ABOUT THIS TASK
Once you find the line with "rw [h] at this" in the entries below, return exactly every line from it through the line with "by_cases hn : n_inputs = 0".

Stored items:
- - -

-- pv_equiv track=rewrite | github.com/tadeubarroso/explainerdashboard-master | explainerdashboard/dashboard_components/overview_components.py | get_slices_rows_first
-- ===== SOURCE A (Python) =====
-- def get_slices_rows_first(n_inputs, n_cols=3):
--     """returns a list of slices to divide n inputs into n_cols columns,
--     filling rows first"""
--     if n_inputs == 0: return []
--     n_cols = min(n_cols, n_inputs) # Ensure n_cols is not greater than n_inputs
--     slices = []
--     for i in range(n_cols):
--          # Create list of indices for this column
--          indices = list(range(i, n_inputs, n_cols))
--          if indices:
--              # Convert list of indices to slice-like behavior if needed by consumer
--              # Or simply return the list of indices per column
--              # Returning list of indices is more flexible
--              # slices.append(indices)
--              # Sticking to slice for now, assuming consumer wants slices (might be less intuitive for row-first)
--              # This slice logic for row-first might not be what's expected.
--              # A simpler approach might be to just return lists of indices per column.
--              # Let's try returning lists of indices instead.
--              slices.append(indices)
--
--     # The original slice logic for rows_first was complex and potentially incorrect.
--     # Returning lists of indices is clearer for column generation.
--     # If the consumer *requires* slices, the logic needs careful review.
--     # For now, adjusting the layout method to handle lists of indices.
--     return slices # Now returns lists of indices, not slices
-- ===== SOURCE B (Python) =====
-- def get_slices_rows_first(n_inputs, n_cols=3):
--     """Round-robin: one pass over the indices, dispatching j to column j % m."""
--     m = min(n_cols, n_inputs)
--     if m <= 0:
--         return []
--     cols = [[] for _ in range(m)]
--     for j in range(n_inputs):
--         cols[j % m].append(j)
--     return cols
-- ===== Notes on version B (the rewrite author's own statement) =====
-- stated objective: faster
-- what changed: A builds each column separately as a strided range(i, n, n_cols) in an outer loop over columns; B makes a single round-robin pass over the indices, dispatching index j to column j % m of a pre-allocated list of m empty columns (loop nest inverted, one traversal, no per-column range materialisation).
import Mathlib
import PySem

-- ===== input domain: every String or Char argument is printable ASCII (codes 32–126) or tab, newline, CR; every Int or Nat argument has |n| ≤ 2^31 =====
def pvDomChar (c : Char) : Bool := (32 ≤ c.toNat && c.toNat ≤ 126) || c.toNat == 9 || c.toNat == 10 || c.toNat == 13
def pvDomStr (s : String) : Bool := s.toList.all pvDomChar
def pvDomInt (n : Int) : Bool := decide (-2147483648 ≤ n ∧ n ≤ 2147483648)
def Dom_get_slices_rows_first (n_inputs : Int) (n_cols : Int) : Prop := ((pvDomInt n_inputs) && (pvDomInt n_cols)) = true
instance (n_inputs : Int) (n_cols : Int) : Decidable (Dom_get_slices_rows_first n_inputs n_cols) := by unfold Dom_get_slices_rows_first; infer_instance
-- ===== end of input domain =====

-- B replaces A's per-column strided ranges by a single round-robin pass over the indices (objective: idiomatic/alternative).

-- ===== PORT A =====
def get_slices_rows_first (n_inputs : Int) (n_cols : Int) : List (List Int) :=
  if n_inputs = 0 then []
  else
    let nc := min n_cols n_inputs
    (PySem.List.pyRange 0 nc 1).foldl
      (fun slices i =>
        let indices := PySem.List.pyRange i n_inputs nc
        if indices ≠ [] then slices ++ [indices] else slices)
      []

-- ===== PORT B =====
def get_slices_rows_first_alt (n_inputs : Int) (n_cols : Int) : List (List Int) :=
  let m := min n_cols n_inputs
  if m ≤ 0 then []
  else
    (PySem.List.pyRange 0 n_inputs 1).foldl
      (fun cols j => cols.modify (PySem.Int.mod j m).toNat (fun col => col ++ [j]))
      (List.replicate m.toNat [])

-- ===== PRECONDITION & SPEC =====
def Spec_get_slices_rows_first (n_inputs : Int) (n_cols : Int) (out : List (List Int)) : Prop := out = get_slices_rows_first_alt n_inputs n_cols
instance (n_inputs : Int) (n_cols : Int) (out : List (List Int)) : Decidable (Spec_get_slices_rows_first n_inputs n_cols out) := by unfold Spec_get_slices_rows_first; infer_instance

-- ===== CLAIM (what is proved, stated in full; the proofs are below) =====
def Claim_equal_get_slices_rows_first : Prop := ∀ (n_inputs : Int) (n_cols : Int), Dom_get_slices_rows_first n_inputs n_cols → Spec_get_slices_rows_first n_inputs n_cols (get_slices_rows_first n_inputs n_cols)

-- ===== LEMMAS AND PROOFS =====

-- two strictly increasing integer lists with the same members are equal
lemma eq_of_pairwise_lt_of_mem_iff (l1 l2 : List Int)
    (h1 : l1.Pairwise (· < ·)) (h2 : l2.Pairwise (· < ·))
    (hm : ∀ x, x ∈ l1 ↔ x ∈ l2) : l1 = l2 := by
  induction l1 generalizing l2 with
  | nil =>
    cases l2 with
    | nil => rfl
    | cons b t => exact absurd ((hm b).2 (by simp)) (by simp)
  | cons a t ih =>
    cases l2 with
    | nil => exact absurd ((hm a).1 (by simp)) (by simp)
    | cons b t' =>
      have ha : a = b := by
        have hab : a = b ∨ a ∈ t' := by simpa using (hm a).1 (by simp)
        have hba : b = a ∨ b ∈ t := by simpa using (hm b).2 (by simp)
        rcases hab with h | h
        · exact h
        · rcases hba with h' | h'
          · exact h'.symm
          · have := (List.pairwise_cons.1 h1).1 b h'
            have := (List.pairwise_cons.1 h2).1 a h
            omega
      subst ha
      have ht : t = t' := by
        apply ih _ (List.pairwise_cons.1 h1).2 (List.pairwise_cons.1 h2).2
        intro x
        constructor
        · intro hx
          have := (hm x).1 (by simp [hx])
          rcases (by simpa using this) with h | h
          · exact absurd hx (by subst h; intro hc; exact absurd ((List.pairwise_cons.1 h1).1 x hc) (by omega))
          · exact h
        · intro hx
          have := (hm x).2 (by simp [hx])
          rcases (by simpa using this) with h | h
          · exact absurd hx (by subst h; intro hc; exact absurd ((List.pairwise_cons.1 h2).1 x hc) (by omega))
          · exact h
      rw [ht]

lemma pairwise_lt_pyRange_pos (a b s : Int) (hs : 0 < s) :
    (PySem.List.pyRange a b s).Pairwise (· < ·) := by
  rw [PySem.List.pyRange_of_pos a b hs]
  refine List.Pairwise.map _ ?_ (List.pairwise_lt_range)
  intro x y hxy
  have : s * (x : Int) < s * (y : Int) := by
    have : (x : Int) < (y : Int) := by exact_mod_cast hxy
    exact mul_lt_mul_of_pos_left this hs
  omega

-- extending range(i, k, m) by one more index k
lemma pyRange_step (i k m : Int) (hm : 0 < m) (_hi : 0 ≤ i) (him : i < m) (hk : 0 ≤ k) :
    PySem.List.pyRange i (k + 1) m =
      PySem.List.pyRange i k m ++ (if m ∣ (k - i) then [k] else []) := by
  by_cases hd : m ∣ (k - i)
  · have hik : i ≤ k := by
      obtain ⟨c, hc⟩ := hd
      by_cases h : 0 ≤ c
      · nlinarith
      · exfalso
        have hc1 : c ≤ -1 := by omega
        have : m * c ≤ m * (-1) := by
          exact mul_le_mul_of_nonneg_left hc1 (le_of_lt hm)
        omega
    simp only [hd, if_pos]
    apply eq_of_pairwise_lt_of_mem_iff
    · exact pairwise_lt_pyRange_pos _ _ _ hm
    · rw [List.pairwise_append]
      refine ⟨pairwise_lt_pyRange_pos _ _ _ hm, by simp, ?_⟩
      intro x hx y hy
      have := (PySem.List.mem_pyRange_iff_of_pos hm x).1 hx
      simp at hy
      omega
    · intro x
      simp only [List.mem_append, PySem.List.mem_pyRange_iff_of_pos hm, List.mem_singleton]
      constructor
      · rintro ⟨h1, h2, h3⟩
        by_cases hxk : x = k
        · exact Or.inr hxk
        · exact Or.inl ⟨h1, by omega, h3⟩
      · rintro (⟨h1, h2, h3⟩ | h)
        · exact ⟨h1, by omega, h3⟩
        · subst h; exact ⟨hik, by omega, hd⟩
  · simp only [hd, if_neg, not_false_iff, List.append_nil]
    apply eq_of_pairwise_lt_of_mem_iff
    · exact pairwise_lt_pyRange_pos _ _ _ hm
    · exact pairwise_lt_pyRange_pos _ _ _ hm
    · intro x
      simp only [PySem.List.mem_pyRange_iff_of_pos hm]
      constructor
      · rintro ⟨h1, h2, h3⟩
        refine ⟨h1, ?_, h3⟩
        by_cases hxk : x = k
        · exact absurd (hxk ▸ h3) hd
        · omega
      · rintro ⟨h1, h2, h3⟩
        exact ⟨h1, by omega, h3⟩

-- 'j % m == i' is divisibility of j - i, for 0 ≤ i < m
lemma mod_eq_iff_dvd (j i m : Int) (hm : 0 < m) (hi : 0 ≤ i) (him : i < m) :
    PySem.Int.mod j m = i ↔ m ∣ (j - i) := by
  rw [PySem.Int.mod_eq_emod_of_pos hm]
  constructor
  · intro h
    have : (j - i) % m = 0 := by
      rw [Int.sub_emod, h]
      simp
    exact Int.dvd_of_emod_eq_zero this
  · intro h
    obtain ⟨c, hc⟩ := h
    have : j % m = (i + m * c) % m := by rw [← hc]; ring_nf
    rw [this, Int.add_mul_emod_self_left]
    exact Int.emod_eq_of_lt hi him

lemma pyRange_pos_eq_nil (i m : Int) (_hi : 0 ≤ i) (hm : 0 < m) :
    PySem.List.pyRange i 0 m = [] := by
  rw [PySem.List.pyRange_of_pos _ _ hm]
  have : ¬ (i < 0) := by omega
  simp [this]

-- B's single pass over range(t) fills column i with range(i, t, m)
lemma alt_invariant (m : Int) (hm : 0 < m) (t : Nat) :
    (PySem.List.pyRange 0 (t : Int) 1).foldl
      (fun cols j => cols.modify (PySem.Int.mod j m).toNat (fun col => col ++ [j]))
      (List.replicate m.toNat []) =
    (PySem.List.pyRange 0 m 1).map (fun i => PySem.List.pyRange i (t : Int) m) := by
  induction t with
  | zero =>
    rw [PySem.List.pyRange_one_eq_nil (by omega)]
    simp only [List.foldl_nil]
    rw [List.map_congr_left (fun i hi => by
      have := (PySem.List.mem_pyRange_one.1 hi).1
      exact pyRange_pos_eq_nil i m this hm)]
    rw [List.map_const', PySem.List.length_pyRange_one]
    norm_num
  | succ t ih =>
    have hcast : ((t + 1 : Nat) : Int) = (t : Int) + 1 := by push_cast; ring
    rw [hcast, PySem.List.pyRange_one_succ_right (by positivity), List.foldl_append, ih]
    simp only [List.foldl_cons, List.foldl_nil]
    apply List.ext_getElem
    · simp [List.length_modify]
    · intro u h1 h2
      rw [List.getElem_modify]
      have hu : u < (PySem.List.pyRange 0 m 1).length := by
        simpa [List.length_modify] using h1
      have hu' : (u : Int) < m := by
        have := hu
        rw [PySem.List.length_pyRange_one] at this
        omega
      have hget : ∀ (b : Int), ((PySem.List.pyRange 0 m 1).map
          (fun i => PySem.List.pyRange i b m))[u]'(by simpa using hu) =
          PySem.List.pyRange (u : Int) b m := by
        intro b
        rw [List.getElem_map]
        congr 1
        simp [PySem.List.getElem_pyRange_one]
      rw [List.getElem_map]
      have hgm := PySem.List.getElem_pyRange_one 0 m u hu
      simp only [zero_add] at hgm
      rw [hgm, hget]
      rw [pyRange_step (u : Int) (t : Int) m hm (by positivity) hu' (by positivity)]
      by_cases hc : PySem.Int.mod (t : Int) m = (u : Int)
      · have hdvd : m ∣ ((t : Int) - u) :=
          (mod_eq_iff_dvd _ _ _ hm (by positivity) hu').1 hc
        have : (PySem.Int.mod (t : Int) m).toNat = u := by
          rw [hc]; simp
        simp [this, hdvd]
      · have hdvd : ¬ m ∣ ((t : Int) - u) := fun h =>
          hc ((mod_eq_iff_dvd _ _ _ hm (by positivity) hu').2 h)
        have hne : (PySem.Int.mod (t : Int) m).toNat ≠ u := by
          intro h
          apply hc
          have hnn : 0 ≤ PySem.Int.mod (t : Int) m := PySem.Int.mod_nonneg _ hm
          omega
        simp [hne, hdvd]

-- A's fold appends one nonempty strided range per column
lemma a_eq_map (n m : Int) (hm : 0 < m) (hmn : m ≤ n) :
    (PySem.List.pyRange 0 m 1).foldl
      (fun slices i =>
        let indices := PySem.List.pyRange i n m
        if indices ≠ [] then slices ++ [indices] else slices)
      [] =
    (PySem.List.pyRange 0 m 1).map (fun i => PySem.List.pyRange i n m) := by
  rw [PySem.List.foldl_congr_mem _ _ (fun slices i => slices ++ [PySem.List.pyRange i n m]) _ ?_]
  · exact PySem.List.foldl_append_singleton_eq_map _ _ []
  · intro acc i hi
    have hmem := PySem.List.mem_pyRange_one.1 hi
    have hne : PySem.List.pyRange i n m ≠ [] := by
      intro h
      have : i ∈ PySem.List.pyRange i n m := by
        rw [PySem.List.mem_pyRange_iff_of_pos hm]
        exact ⟨le_refl i, by omega, by simp⟩
      rw [h] at this
      simp at this
    simp [hne]

-- ===== VERDICT (by name: the statement is the Claim_ definition above) =====
theorem get_slices_rows_first_spec : Claim_equal_get_slices_rows_first := by
  intro n_inputs n_cols _
  unfold Spec_get_slices_rows_first get_slices_rows_first get_slices_rows_first_alt
  by_cases hm : min n_cols n_inputs ≤ 0
  · simp only [hm, if_pos]
    by_cases hn : n_inputs = 0
    · simp [hn]
    · simp only [hn, if_neg, not_false_iff]
      rw [PySem.List.pyRange_one_eq_nil hm]
      simp
  · replace hm : 0 < min n_cols n_inputs := by omega
    have hn0 : n_inputs ≠ 0 := by
      have : min n_cols n_inputs ≤ n_inputs := min_le_right _ _
      omega
    simp only [hn0, if_neg, not_false_iff, if_neg (by omega : ¬ min n_cols n_inputs ≤ 0)]
    set m := min n_cols n_inputs with hmdef
    have hmn : m ≤ n_inputs := min_le_right _ _
    rw [a_eq_map n_inputs m hm hmn]
    have ht : n_inputs = ((n_inputs.toNat : Nat) : Int) := by omega
    rw [ht, alt_invariant m hm n_inputs.toNat]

- - -

SOLUTION BELOW
      rw [h] at this
      simp at this
    simp [hne]

-- ===== VERDICT (by name: the statement is the Claim_ definition above) =====
theorem get_slices_rows_first_spec : Claim_equal_get_slices_rows_first := by
  intro n_inputs n_cols _
  unfold Spec_get_slices_rows_first get_slices_rows_first get_slices_rows_first_alt
  by_cases hm : min n_cols n_inputs ≤ 0
  · simp only [hm, if_pos]
    by_cases hn : n_inputs = 0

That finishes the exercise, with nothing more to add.